Just 8% of interventional radiologists (IRs) in the United States are women, according to new findings published in the American Journal of Roentgenology. Women IRs, however, display an interventional case composition, procedural complexity and patient complexity comparable to men.
“Greater diversity within the interventional radiology workforce could facilitate better subspecialty care of an increasingly diverse U.S. patient population because work-force diversity can lead to improvements in patient access, patient-provider communication and patient satisfaction,” wrote lead author Andrew B. Rosenkrantz, MD, MPA, NYU Langone Medical Center in New York City, and colleagues. “Diverse and heterogeneous organizations, for example, are better able to match patient and customer needs, implement practice innovations, and ultimately achieve higher levels of service and patient experience.”
Rosenkrantz and colleagues explored public-use CMS data from 2016 detailing all Medicare Part B noninstitutional line item claims for identified IRs. Overall, 8.2% IRs were women. The percentage of women IRs was “slightly greater” when focusing on academic IRs, IRs in their first nine years of practice and IRs belonging to larger practices. Also, while the percentage of women IRs was lowest in the Midwest (7.2%), it was the highest in the West and Northeast (9.2% each).
The authors noted that their own findings reflect observations made in prior studies—and represent a potential red flag for patient care.
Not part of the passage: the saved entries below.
-- pv_equiv track=rewrite | github.com/pypi-data/pypi-mirror-287 | packages/utilmy/utilmy-0.1.17219658.tar.gz/utilmy-0.1.17219658/utilmy/tools/cli_conda_merge.py | prioritySort
-- ===== SOURCE A (Python) =====
-- def getPriorityList():
--     """
--     A simple funciton that reutrns all the packages that
--     need to be treated as high-priority dependencies
--     """
--     priorities = ['pytorch', 'tensorflow']
--     return priorities
--
-- def prioritySort(dependencies):
--     """
--     Function that will sort the dependencies for pip's requirements.txt format
--     while prioritizing the packages defined in getPriorityList() function
--     """
--     priorityList = getPriorityList()
--
--     # Removing duplicates
--     dependencies = list(dict.fromkeys(dependencies))
--
--     for i in dependencies:
--         for priority in priorityList:
--             if i.startswith(priority):
--                 dependencies.insert(0, dependencies.pop(dependencies.index(i)))
--                 continue
--
--     return dependencies
-- ===== SOURCE B (Python) =====
-- def getPriorityList():
--     priorities = ['pytorch', 'tensorflow']
--     return priorities
--
-- def prioritySort(dependencies):
--     prefixes = tuple(getPriorityList())
--     deps = list(dict.fromkeys(dependencies))
--     pri = [d for d in deps if d.startswith(prefixes)]
--     rest = [d for d in deps if not d.startswith(prefixes)]
--     return pri[::-1] + rest
-- ===== Notes on version B (the rewrite author's own statement) =====
-- stated objective: alternative
-- what changed: A dedups and then mutates the list while iterating over it (index/pop/insert moving each priority-prefixed item to the front); B dedups once and partitions with two filters, returning the reversed priority items followed by the non-priority items in order.
import Mathlib
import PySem

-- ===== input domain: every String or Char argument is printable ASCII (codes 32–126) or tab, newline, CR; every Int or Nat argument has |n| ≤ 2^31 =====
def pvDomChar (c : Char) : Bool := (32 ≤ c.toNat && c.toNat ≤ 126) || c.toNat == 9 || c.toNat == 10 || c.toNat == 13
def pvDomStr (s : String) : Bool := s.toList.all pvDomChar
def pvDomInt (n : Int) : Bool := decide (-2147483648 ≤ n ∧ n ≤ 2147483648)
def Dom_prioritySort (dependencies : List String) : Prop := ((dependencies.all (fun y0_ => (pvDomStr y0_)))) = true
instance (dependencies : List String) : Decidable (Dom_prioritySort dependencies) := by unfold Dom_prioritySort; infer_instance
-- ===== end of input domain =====

-- B replaces A's mutate-while-iterating loop (index/pop/insert per priority hit)
-- by one dedup plus two filters: reversed priority items followed by the rest, in order.

-- ===== PORT A =====
def getPriorityList : List String := ["pytorch", "tensorflow"]

-- dependencies.insert(0, dependencies.pop(dependencies.index(i))); i is always present, so the
-- none branches below are unreachable.
def pvMove (xs : List String) (i : String) : List String :=
  match PySem.List.index? xs i with
  | none => xs
  | some j =>
    match PySem.List.pop? xs (j : Int) with
    | none => xs
    | some (v, rest) => PySem.List.insert rest 0 v

-- inner 'for priority in priorityList' body (the 'continue' just moves to the next priority)
def pvInner (xs : List String) (i : String) : List String :=
  getPriorityList.foldl (fun acc p => if PySem.Str.startswith i p then pvMove acc i else acc) xs

-- CPython's 'for i in dependencies' over the mutating list: advance an index while it is in
-- range; the list's length is invariant under pvMove, so fuel = initial length is exact.
def pvOuter (fuel : Nat) (k : Nat) (xs : List String) : List String :=
  match fuel with
  | 0 => xs
  | f + 1 =>
    match PySem.List.pyGet? xs (k : Int) with
    | none => xs
    | some i => pvOuter f (k + 1) (pvInner xs i)

def prioritySort (dependencies : List String) : List String :=
  let deps := PySem.List.dedup dependencies
  pvOuter deps.length 0 deps

-- ===== PORT B =====
-- d.startswith(prefixes) for the tuple of priority prefixes
def pvIsPri (d : String) : Bool :=
  ["pytorch", "tensorflow"].any (fun p => PySem.Str.startswith d p)

def prioritySort_alt (dependencies : List String) : List String :=
  let deps := PySem.List.dedup dependencies
  let pri := deps.filter pvIsPri
  let rest := deps.filter (fun d => !pvIsPri d)
  pri.reverse ++ rest

-- ===== PRECONDITION & SPEC =====
def Spec_prioritySort (dependencies : List String) (out : List String) : Prop := out = prioritySort_alt dependencies
instance (dependencies : List String) (out : List String) : Decidable (Spec_prioritySort dependencies out) := by unfold Spec_prioritySort; infer_instance

-- ===== CLAIM (what is proved, stated in full; the proofs are below) =====
def Claim_equal_prioritySort : Prop := ∀ (dependencies : List String), Dom_prioritySort dependencies → Spec_prioritySort dependencies (prioritySort dependencies)

-- ===== LEMMAS AND PROOFS =====

-- moving an element not occurring earlier to the front
theorem pvMove_spec (pre suf : List String) (i : String) (h : i ∉ pre) :
    pvMove (pre ++ i :: suf) i = i :: (pre ++ suf) := by
  have hidx : PySem.List.index? (pre ++ i :: suf) i = some pre.length :=
    (PySem.List.index?_eq_some_iff _ _ _).mpr ⟨pre, suf, rfl, rfl, h⟩
  have hlt : pre.length < (pre ++ i :: suf).length := by simp
  have hpop := PySem.List.pop?_natCast (pre ++ i :: suf) pre.length hlt
  have hget : (pre ++ i :: suf)[pre.length]'hlt = i := by
    simp [List.getElem_append_right]
  have herase : (pre ++ i :: suf).eraseIdx pre.length = pre ++ suf := by
    simp [List.eraseIdx_append_of_length_le (le_refl pre.length)]
  simp only [pvMove, hidx, hpop, hget, herase, PySem.List.insert_zero]

-- moving the front element is a no-op
theorem pvMove_cons_self (t : List String) (i : String) :
    pvMove (i :: t) i = i :: t := by
  simp only [pvMove, PySem.List.index?_cons_self, Nat.cast_zero,
    PySem.List.pop?_zero_cons, PySem.List.insert_zero]

-- the inner priority loop on a state "reversed priority part ++ rest part ++ current :: todo"
theorem pvInner_spec (A B suf : List String) (i : String)
    (hA : i ∉ A) (hB : i ∉ B) :
    pvInner (A ++ B ++ i :: suf) i
      = if pvIsPri i then i :: (A ++ B ++ suf) else A ++ B ++ i :: suf := by
  have hni : i ∉ A ++ B := by simp [hA, hB]
  have h1 : pvMove (A ++ (B ++ i :: suf)) i = i :: (A ++ (B ++ suf)) := by
    simpa [List.append_assoc] using pvMove_spec (A ++ B) suf i hni
  simp only [pvInner, getPriorityList, List.foldl_cons, List.foldl_nil,
    pvIsPri, List.any_cons, List.any_nil, Bool.or_false]
  cases hsp : PySem.Str.startswith i "pytorch" <;>
    cases hst : PySem.Str.startswith i "tensorflow" <;>
      simp [h1, pvMove_cons_self]

-- main invariant of A's outer loop over a duplicate-free list
theorem pvOuter_inv : ∀ (suf pre : List String), (pre ++ suf).Nodup →
    pvOuter suf.length pre.length
        ((pre.filter pvIsPri).reverse ++ pre.filter (fun d => !pvIsPri d) ++ suf)
      = ((pre ++ suf).filter pvIsPri).reverse ++ (pre ++ suf).filter (fun d => !pvIsPri d) := by
  intro suf
  induction suf with
  | nil => intro pre _; simp [pvOuter]
  | cons i suf' ih =>
    intro pre hnd
    have hipre : i ∉ pre := fun hm =>
      List.disjoint_of_nodup_append hnd hm (List.mem_cons_self ..)
    have hiA : i ∉ (pre.filter pvIsPri).reverse := fun hm =>
      hipre (List.mem_of_mem_filter (List.mem_reverse.mp hm))
    have hiB : i ∉ pre.filter (fun d => !pvIsPri d) := fun hm =>
      hipre (List.mem_of_mem_filter hm)
    have hlen : ((pre.filter pvIsPri).reverse ++ pre.filter (fun d => !pvIsPri d)).length
        = pre.length := by
      simp [(List.length_eq_length_filter_add (l := pre) pvIsPri).symm]
    have hget : PySem.List.pyGet?
        ((pre.filter pvIsPri).reverse ++ pre.filter (fun d => !pvIsPri d) ++ i :: suf')
        (pre.length : Int) = some i := by
      rw [← hlen]
      exact PySem.List.pyGet?_append_length _ _ _
    have hinner := pvInner_spec (pre.filter pvIsPri).reverse
        (pre.filter (fun d => !pvIsPri d)) suf' i hiA hiB
    have hnd' : ((pre ++ [i]) ++ suf').Nodup := by simpa [List.append_assoc] using hnd
    have ihp := ih (pre ++ [i]) hnd'
    show pvOuter (suf'.length + 1) pre.length _ = _
    rw [pvOuter, hget]
    simp only []
    rw [hinner]
    by_cases hpri : pvIsPri i = true
    · have hst : (i :: ((pre.filter pvIsPri).reverse
            ++ pre.filter (fun d => !pvIsPri d) ++ suf'))
          = ((pre ++ [i]).filter pvIsPri).reverse
            ++ (pre ++ [i]).filter (fun d => !pvIsPri d) ++ suf' := by
        simp [List.filter_append, hpri, List.append_assoc]
      rw [if_pos hpri, hst,
        show pre.length + 1 = (pre ++ [i]).length by simp, ihp]
      simp [List.append_assoc]
    · have hpri' : pvIsPri i = false := by simpa using hpri
      have hst : ((pre.filter pvIsPri).reverse
            ++ pre.filter (fun d => !pvIsPri d) ++ i :: suf')
          = ((pre ++ [i]).filter pvIsPri).reverse
            ++ (pre ++ [i]).filter (fun d => !pvIsPri d) ++ suf' := by
        simp [List.filter_append, hpri', List.append_assoc]
      rw [if_neg hpri, hst,
        show pre.length + 1 = (pre ++ [i]).length by simp, ihp]
      simp [List.append_assoc]

-- ===== VERDICT (by name: the statement is the Claim_ definition above) =====
theorem prioritySort_spec : Claim_equal_prioritySort := by
  intro deps _
  show prioritySort deps = prioritySort_alt deps
  unfold prioritySort prioritySort_alt
  have h := pvOuter_inv (PySem.List.dedup deps) [] (by simp)
  simpa using h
“The greater representation of women in larger practices and academic practices, for example, matches recent observations about the radiology workforce at large, particularly as it pertains to diagnostic radiologists,” they wrote. “The particularly marked geographic heterogeneity with broad regions showing very low female representation also parallels that seen in radiology more broadly. This underrepresentation of female IRs may contribute to disparities in patient care in light of research showing a favorable impact of physician workforce gender diversity on the quality of patient care.”
The higher percentage of women among early-career IRs, however, “suggests that the specialty's increased commitment to gender diversity may finally be bearing fruit.”
Diving deeper into the data, Rosenkrantz et al. observed that women IRs “spent slightly lower percentages of their professional effort” rendering invasive services and noninvasive diagnostic imaging services. On the other hand, women IRs spend a “considerably higher percentage of their professional work effort” evaluating and managing clinical visits. And men and women had “similar distributions of services across a spectrum of procedural categories,” including venous access and hemodialysis access.
There were also similarities in the distributions of low-, mid- and high-complexity procedural services among men and women IRs. And “similar mixes of mean patient complexity based on hierarchic condition category scores” were observed.
The team concluded that female IRs provide key contributions to the practice of interventional radiology, suggesting its research “may help counter prevailing biases within this male-dominated specialty about women.”